### Listed records

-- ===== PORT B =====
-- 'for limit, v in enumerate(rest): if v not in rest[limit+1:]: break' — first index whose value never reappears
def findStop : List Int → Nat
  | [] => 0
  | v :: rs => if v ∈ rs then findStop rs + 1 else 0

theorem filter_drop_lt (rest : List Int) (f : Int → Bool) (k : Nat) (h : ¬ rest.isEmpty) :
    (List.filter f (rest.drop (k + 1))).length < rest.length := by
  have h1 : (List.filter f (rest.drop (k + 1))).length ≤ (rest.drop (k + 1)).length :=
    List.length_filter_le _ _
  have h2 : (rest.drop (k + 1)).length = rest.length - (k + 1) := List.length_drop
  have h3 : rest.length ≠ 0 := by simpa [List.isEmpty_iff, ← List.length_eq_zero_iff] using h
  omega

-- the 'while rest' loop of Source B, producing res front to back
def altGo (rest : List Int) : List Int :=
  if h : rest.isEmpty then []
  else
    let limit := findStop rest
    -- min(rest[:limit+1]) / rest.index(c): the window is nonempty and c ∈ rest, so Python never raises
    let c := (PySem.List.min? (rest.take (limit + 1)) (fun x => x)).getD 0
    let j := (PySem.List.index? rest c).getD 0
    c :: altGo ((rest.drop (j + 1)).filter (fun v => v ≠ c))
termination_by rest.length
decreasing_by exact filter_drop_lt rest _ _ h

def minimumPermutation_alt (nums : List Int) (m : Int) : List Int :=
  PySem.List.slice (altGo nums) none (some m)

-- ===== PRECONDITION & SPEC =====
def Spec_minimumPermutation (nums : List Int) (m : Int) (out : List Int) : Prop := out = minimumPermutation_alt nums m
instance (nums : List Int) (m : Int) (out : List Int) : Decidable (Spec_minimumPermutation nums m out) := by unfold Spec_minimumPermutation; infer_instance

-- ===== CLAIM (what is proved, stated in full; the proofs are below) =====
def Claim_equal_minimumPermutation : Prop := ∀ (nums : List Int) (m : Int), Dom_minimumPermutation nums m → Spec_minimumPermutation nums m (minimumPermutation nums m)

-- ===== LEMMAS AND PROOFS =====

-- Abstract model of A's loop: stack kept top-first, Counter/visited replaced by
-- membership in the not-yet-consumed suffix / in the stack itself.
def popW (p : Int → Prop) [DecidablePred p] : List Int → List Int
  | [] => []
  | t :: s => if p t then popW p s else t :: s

######

The task:
Show, from the entries above, every line that includes the string "limit".

Solution to this task:
-- 'for limit, v in enumerate(rest): if v not in rest[limit+1:]: break' — first index whose value never reappears
    let limit := findStop rest
    -- min(rest[:limit+1]) / rest.index(c): the window is nonempty and c ∈ rest, so Python never raises
    let c := (PySem.List.min? (rest.take (limit + 1)) (fun x => x)).getD 0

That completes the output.